Write out the data below exactly, from its first line to the line containing "y in range(height)]", that line included.

━━━ Information given ━━━

-- pv_equiv track=rewrite | github.com/alexRyan719/python | Decipher_Student_Messages.py | decipher_message
-- ===== SOURCE A (Python) =====
-- def decipher_message(message):
--     import math
--     decoded_message = ""
--
--     width = int(math.pow(len(message),.5))
--     height = int(math.pow(len(message),.5))
--     x = 0
--     y = 0
--     index = 0
--
--     # Initialize a 2D array as Matrix.
--     Matrix = [[0 for x in range(width)] for y in range(height)]
--
--     # Populate Matrix with input message.
--     while y < height:
--         while x < width:
--             Matrix[x][y] = message[index]
--             x += 1
--             index += 1
--         x = 0
--         y += 1
--
--     x = 0
--     y = 0
--
--     # Build decoded message by traversing Matrix vertically.
--     while x < width:
--         while y < height:
--             decoded_message += Matrix[x][y]
--             y += 1
--             index += 1
--         y = 0
--         x += 1
--
--
--
--     return decoded_message
-- ===== SOURCE B (Python) =====
-- def decipher_message(message):
--     import math
--     s = int(math.pow(len(message), .5))
--     # column x of the row-major s*s grid is just the stepped slice message[x : s*s : s]
--     return ''.join(message[x:s * s:s] for x in range(s))
-- ===== Notes on version B (the rewrite author's own statement) =====
-- stated objective: faster
-- what changed: Replaces the explicit 2D matrix fill and cell-by-cell re-read (four nested interpreted while-loops plus repeated string +=) by reading each grid column directly as one stepped slice message[x:s*s:s] and joining them, doing the per-character work in C-level slicing.
import Mathlib
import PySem

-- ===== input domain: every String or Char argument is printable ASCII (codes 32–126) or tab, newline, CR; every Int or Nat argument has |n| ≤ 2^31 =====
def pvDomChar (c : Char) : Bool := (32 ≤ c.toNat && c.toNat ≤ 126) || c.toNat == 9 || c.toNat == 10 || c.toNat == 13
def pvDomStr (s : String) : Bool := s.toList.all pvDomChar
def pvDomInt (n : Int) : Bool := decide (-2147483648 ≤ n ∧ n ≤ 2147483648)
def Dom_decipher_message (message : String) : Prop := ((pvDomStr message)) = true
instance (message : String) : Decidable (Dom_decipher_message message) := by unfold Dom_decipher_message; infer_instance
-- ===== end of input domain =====

-- B reads each grid column as a stepped slice message[x:s*s:s] instead of filling and
-- re-reading an explicit 2D matrix character by character; objective: faster (measured).
-- int(math.pow(n, .5)) is ported as Nat.sqrt: exact for all feasible string lengths (n < 2^52).

-- ===== PORT A =====
-- inner fill loop: while x < width: Matrix[x][y] = message[index]; x += 1; index += 1
def pvFillX (msg : List Char) (M : List (List Char)) (w y : Nat) (x idx : Nat) :
    List (List Char) × Nat :=
  if x < w then
    pvFillX msg (M.set x ((M.getD x []).set y (msg.getD idx ' '))) w y (x + 1) (idx + 1)
  else (M, idx)
termination_by w - x

-- outer fill loop: while y < height: (inner loop); x = 0; y += 1
def pvFillY (msg : List Char) (M : List (List Char)) (w h : Nat) (y idx : Nat) :
    List (List Char) :=
  if y < h then
    let p := pvFillX msg M w y 0 idx
    pvFillY msg p.1 w h (y + 1) p.2
  else M
termination_by h - y

-- inner read loop: while y < height: decoded_message += Matrix[x][y]; y += 1
-- (the dead `index += 1` in this loop is unused state and is not carried)
def pvReadY (M : List (List Char)) (h x : Nat) (y : Nat) (acc : List Char) : List Char :=
  if y < h then pvReadY M h x (y + 1) (acc ++ [(M.getD x []).getD y ' ']) else acc
termination_by h - y

-- outer read loop: while x < width: (inner loop); y = 0; x += 1
def pvReadX (M : List (List Char)) (w h : Nat) (x : Nat) (acc : List Char) : List Char :=
  if x < w then pvReadX M w h (x + 1) (pvReadY M h x 0 acc) else acc
termination_by w - x

def decipher_message (message : String) : String :=
  let msg := message.toList
  let w := Nat.sqrt msg.length      -- width  = int(math.pow(len(message), .5))
  let h := Nat.sqrt msg.length      -- height = int(math.pow(len(message), .5))
  -- Matrix = [[0]*width]*height; its cells are all overwritten before being read,
  -- so the (char-typed) initial filler ' ' is never observable
  let M0 := List.replicate h (List.replicate w ' ')
  let M := pvFillY msg M0 w h 0 0
  String.mk (pvReadX M w h 0 [])

-- ===== PORT B =====
-- hand port (with a default char, never used in range) of the stepped slice xs[i:stop:step];
-- exact for 0 < step and nonnegative bounds, which is how Source B uses it
def pvStepCol (xs : List Char) (i stop step : Nat) : List Char :=
  if i < stop ∧ i < xs.length ∧ 0 < step then
    xs.getD i ' ' :: pvStepCol xs (i + step) stop step
  else []
termination_by stop - i

def decipher_message_alt (message : String) : String :=
  let xs := message.toList
  let s := Nat.sqrt xs.length
  String.mk (((List.range s).map (fun x => pvStepCol xs x (s * s) s)).flatten)

-- ===== PRECONDITION & SPEC =====
def Spec_decipher_message (message : String) (out : String) : Prop := out = decipher_message_alt message
instance (message : String) (out : String) : Decidable (Spec_decipher_message message out) := by unfold Spec_decipher_message; infer_instance

-- ===== CLAIM (what is proved, stated in full; the proofs are below) =====
def Claim_equal_decipher_message : Prop := ∀ (message : String), Dom_decipher_message message → Spec_decipher_message message (decipher_message message)

-- ===== LEMMAS AND PROOFS =====

theorem pv_getD_set (M : List (List Char)) (x : Nat) (r : List Char) (a : Nat) :
    (M.set x r).getD a [] = if x = a ∧ x < M.length then r else M.getD a [] := by
  simp only [List.getD, List.getElem?_set]
  by_cases h1 : x = a
  · subst h1
    by_cases h2 : x < M.length
    · simp [h2]
    · simp [h2, List.getElem?_eq_none (by omega : M.length ≤ x)]
  · simp [h1]

theorem pv_getD_set_char (r : List Char) (y : Nat) (c : Char) (b : Nat) :
    (r.set y c).getD b ' ' = if y = b ∧ y < r.length then c else r.getD b ' ' := by
  simp only [List.getD, List.getElem?_set]
  by_cases h1 : y = b
  · subst h1
    by_cases h2 : y < r.length
    · simp [h2]
    · simp [h2, List.getElem?_eq_none (by omega : r.length ≤ y)]
  · simp [h1]

theorem pvFillX_len (msg : List Char) (M : List (List Char)) (w y x idx : Nat) :
    (pvFillX msg M w y x idx).1.length = M.length := by
  fun_induction pvFillX msg M w y x idx with
  | case1 M x idx h ih => simpa using ih
  | case2 => rfl

theorem pvFillX_rows (msg : List Char) (M : List (List Char)) (w y x idx : Nat)
    (H : ∀ a, a < w → ((M.getD a []).length = w)) :
    ∀ a, a < w → (((pvFillX msg M w y x idx).1.getD a []).length = w) := by
  fun_induction pvFillX msg M w y x idx with
  | case1 M x idx h ih =>
      apply ih
      intro a ha
      rw [pv_getD_set]
      split_ifs with hc
      · rw [List.length_set]; exact H _ h
      · exact H a ha
  | case2 => exact H

theorem pvFillX_snd (msg : List Char) (M : List (List Char)) (w y x idx : Nat) (hx : x ≤ w) :
    (pvFillX msg M w y x idx).2 = idx + (w - x) := by
  fun_induction pvFillX msg M w y x idx with
  | case1 M x idx h ih => rw [ih (by omega)]; omega
  | case2 M x idx h => simp; omega

theorem pvFillX_getD (msg : List Char) (M : List (List Char)) (w y x idx : Nat)
    (hwM : w ≤ M.length) (Hrow : ∀ a, a < w → y < (M.getD a []).length) :
    ∀ a b, (((pvFillX msg M w y x idx).1.getD a []).getD b ' ') =
      if x ≤ a ∧ a < w ∧ b = y then msg.getD (idx + (a - x)) ' '
      else ((M.getD a []).getD b ' ') := by
  fun_induction pvFillX msg M w y x idx with
  | case1 M x idx h ih =>
      intro a b
      have hxM : x < M.length := by omega
      have hlen : ∀ a', a' < w →
          y < ((M.set x ((M.getD x []).set y (msg.getD idx ' '))).getD a' []).length := by
        intro a' ha'
        rw [pv_getD_set]
        split_ifs with hc
        · rw [List.length_set]; exact Hrow x h
        · exact Hrow a' ha'
      rw [ih (by simpa using hwM) hlen a b, pv_getD_set]
      by_cases hax : x = a
      · subst hax
        rw [if_neg (show ¬(x + 1 ≤ x ∧ x < w ∧ b = y) by omega)]
        rw [if_pos (show (x = x ∧ x < M.length) from ⟨rfl, hxM⟩)]
        rw [pv_getD_set_char]
        have hy := Hrow x h
        by_cases hby : y = b
        · subst hby
          rw [if_pos (show (y = y ∧ y < (M.getD x []).length) from ⟨rfl, hy⟩)]
          rw [if_pos (show (x ≤ x ∧ x < w ∧ y = y) from ⟨le_refl x, h, rfl⟩)]
          simp
        · rw [if_neg (show ¬(y = b ∧ y < (M.getD x []).length) from fun hc => hby hc.1)]
          rw [if_neg (show ¬(x ≤ x ∧ x < w ∧ b = y) from fun hc => hby hc.2.2.symm)]
      · rw [if_neg (show ¬(x = a ∧ x < M.length) from fun hc => hax hc.1)]
        by_cases hC2 : x ≤ a ∧ a < w ∧ b = y
        · rw [if_pos hC2]
          rw [if_pos (show (x + 1 ≤ a ∧ a < w ∧ b = y) from ⟨by omega, hC2.2.1, hC2.2.2⟩)]
          congr 1
          omega
        · rw [if_neg hC2]
          rw [if_neg (show ¬(x + 1 ≤ a ∧ a < w ∧ b = y) from
            fun hc => hC2 ⟨Nat.le_of_succ_le hc.1, hc.2.1, hc.2.2⟩)]
  | case2 M x idx h =>
      intro a b
      split_ifs with h1 <;> [omega; rfl]

theorem pvFillY_getD (msg : List Char) (s : Nat) :
    ∀ y M idx, M.length = s → (∀ a, a < s → (M.getD a []).length = s) →
    ∀ a b, a < s → b < s →
    (((pvFillY msg M s s y idx).getD a []).getD b ' ') =
      if y ≤ b then msg.getD (idx + (b - y) * s + a) ' '
      else ((M.getD a []).getD b ' ') := by
  intro y
  induction' hk : s - y with k ih generalizing y
  case zero =>
    intro M idx _ _ a b _ hb
    rw [pvFillY, if_neg (by omega)]
    rw [if_neg (by omega)]
  case succ =>
    intro M idx hM Hrow a b ha hb
    have hy : y < s := by omega
    rw [pvFillY, if_pos hy]
    simp only
    rw [pvFillX_snd msg M s y 0 idx (by omega)]
    have hM' : (pvFillX msg M s y 0 idx).1.length = s := by rw [pvFillX_len, hM]
    have Hrow' := pvFillX_rows msg M s y 0 idx Hrow
    have ihr := ih (y + 1) (by omega) (pvFillX msg M s y 0 idx).1 (idx + (s - 0)) hM' Hrow'
      a b ha hb
    rw [ihr]
    have hcell := pvFillX_getD msg M s y 0 idx (by omega)
      (fun a' ha' => by rw [Hrow a' ha']; omega) a b
    by_cases hby : b = y
    · subst hby
      rw [if_neg (by omega), hcell, if_pos ⟨Nat.zero_le _, ha, rfl⟩]
      rw [if_pos (le_refl _)]
      simp
    · by_cases hyb : y + 1 ≤ b
      · rw [if_pos hyb, if_pos (by omega)]
        have hby' : b - y = (b - (y + 1)) + 1 := by omega
        rw [hby', Nat.succ_mul]
        congr 1
        omega
      · rw [if_neg hyb, if_neg (by omega), hcell, if_neg (by omega)]

theorem pvReadY_eq (M : List (List Char)) (h x : Nat) :
    ∀ y acc, pvReadY M h x y acc =
      acc ++ (List.range (h - y)).map (fun k => (M.getD x []).getD (y + k) ' ') := by
  intro y
  induction' hk : h - y with k ih generalizing y
  case zero =>
    intro acc
    rw [pvReadY, if_neg (by omega)]
    simp
  case succ =>
    intro acc
    rw [pvReadY, if_pos (by omega)]
    rw [ih (y + 1) (by omega)]
    rw [List.range_succ_eq_map]
    simp [List.map_map, Function.comp_def, Nat.add_assoc, Nat.add_comm 1]

theorem pvReadX_eq (M : List (List Char)) (w h : Nat) :
    ∀ x acc, pvReadX M w h x acc =
      acc ++ ((List.range (w - x)).map
        (fun k => (List.range h).map (fun y => (M.getD (x + k) []).getD y ' '))).flatten := by
  intro x
  induction' hk : w - x with k ih generalizing x
  case zero =>
    intro acc
    rw [pvReadX, if_neg (by omega)]
    simp
  case succ =>
    intro acc
    rw [pvReadX, if_pos (by omega)]
    rw [ih (x + 1) (by omega)]
    rw [pvReadY_eq]
    have h0 : h - 0 = h := by omega
    rw [h0]
    rw [List.range_succ_eq_map]
    simp [List.map_map, Function.comp_def, List.append_assoc, Nat.add_assoc, Nat.add_comm 1]

theorem pvStepCol_eq (xs : List Char) (s x : Nat) (hx : x < s) (hss : s * s ≤ xs.length) :
    ∀ k j, j + k = s → pvStepCol xs (j * s + x) (s * s) s =
      (List.range k).map (fun y => xs.getD ((j + y) * s + x) ' ') := by
  intro k
  induction k with
  | zero =>
      intro j hj
      rw [pvStepCol, if_neg]
      · rfl
      · push_neg
        intro hlt
        exfalso
        have : j = s := by omega
        subst this
        nlinarith
  | succ k ih =>
      intro j hj
      have hjs : j < s := by omega
      have hi : j * s + x < s * s := by nlinarith
      rw [pvStepCol, if_pos ⟨hi, by omega, by omega⟩]
      have harg : j * s + x + s = (j + 1) * s + x := by ring
      rw [harg, ih (j + 1) (by omega)]
      rw [List.range_succ_eq_map]
      simp only [List.map_cons, List.map_map, Function.comp_def, Nat.succ_eq_add_one]
      congr 1
      apply List.map_congr_left
      intro a _
      have hja : j + 1 + a = j + (a + 1) := by omega
      rw [hja]

-- ===== VERDICT (by name: the statement is the Claim_ definition above) =====
theorem decipher_message_spec : Claim_equal_decipher_message := by
  unfold Claim_equal_decipher_message Spec_decipher_message
  intro message _
  unfold decipher_message decipher_message_alt
  simp only
  set xs := message.toList with hxs
  set s := Nat.sqrt xs.length with hs
  have hss : s * s ≤ xs.length := by simpa [pow_two] using Nat.sqrt_le' xs.length
  congr 1
  rw [pvReadX_eq]
  simp only [List.nil_append, Nat.sub_zero, Nat.zero_add]
  have hM0len : (List.replicate s (List.replicate s ' ')).length = s := by simp
  have hM0row : ∀ a, a < s → ((List.replicate s (List.replicate s ' ')).getD a []).length = s := by
    intro a ha
    simp [List.getD, ha]
  congr 1
  apply List.map_congr_left
  intro x hx
  have hxlt : x < s := List.mem_range.mp hx
  have hB := pvStepCol_eq xs s x hxlt hss s 0 (by omega)
  simp only [Nat.zero_mul, Nat.zero_add] at hB
  rw [hB]
  apply List.map_congr_left
  intro y hy
  have hylt : y < s := List.mem_range.mp hy
  rw [pvFillY_getD xs s 0 _ 0 hM0len hM0row x y hxlt hylt]
  simp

━━━

Solved problem —
-- pv_equiv track=rewrite | github.com/alexRyan719/python | Decipher_Student_Messages.py | decipher_message
-- ===== SOURCE A (Python) =====
-- def decipher_message(message):
--     import math
--     decoded_message = ""
--
--     width = int(math.pow(len(message),.5))
--     height = int(math.pow(len(message),.5))
--     x = 0
--     y = 0
--     index = 0
--
--     # Initialize a 2D array as Matrix.
--     Matrix = [[0 for x in range(width)] for y in range(height)]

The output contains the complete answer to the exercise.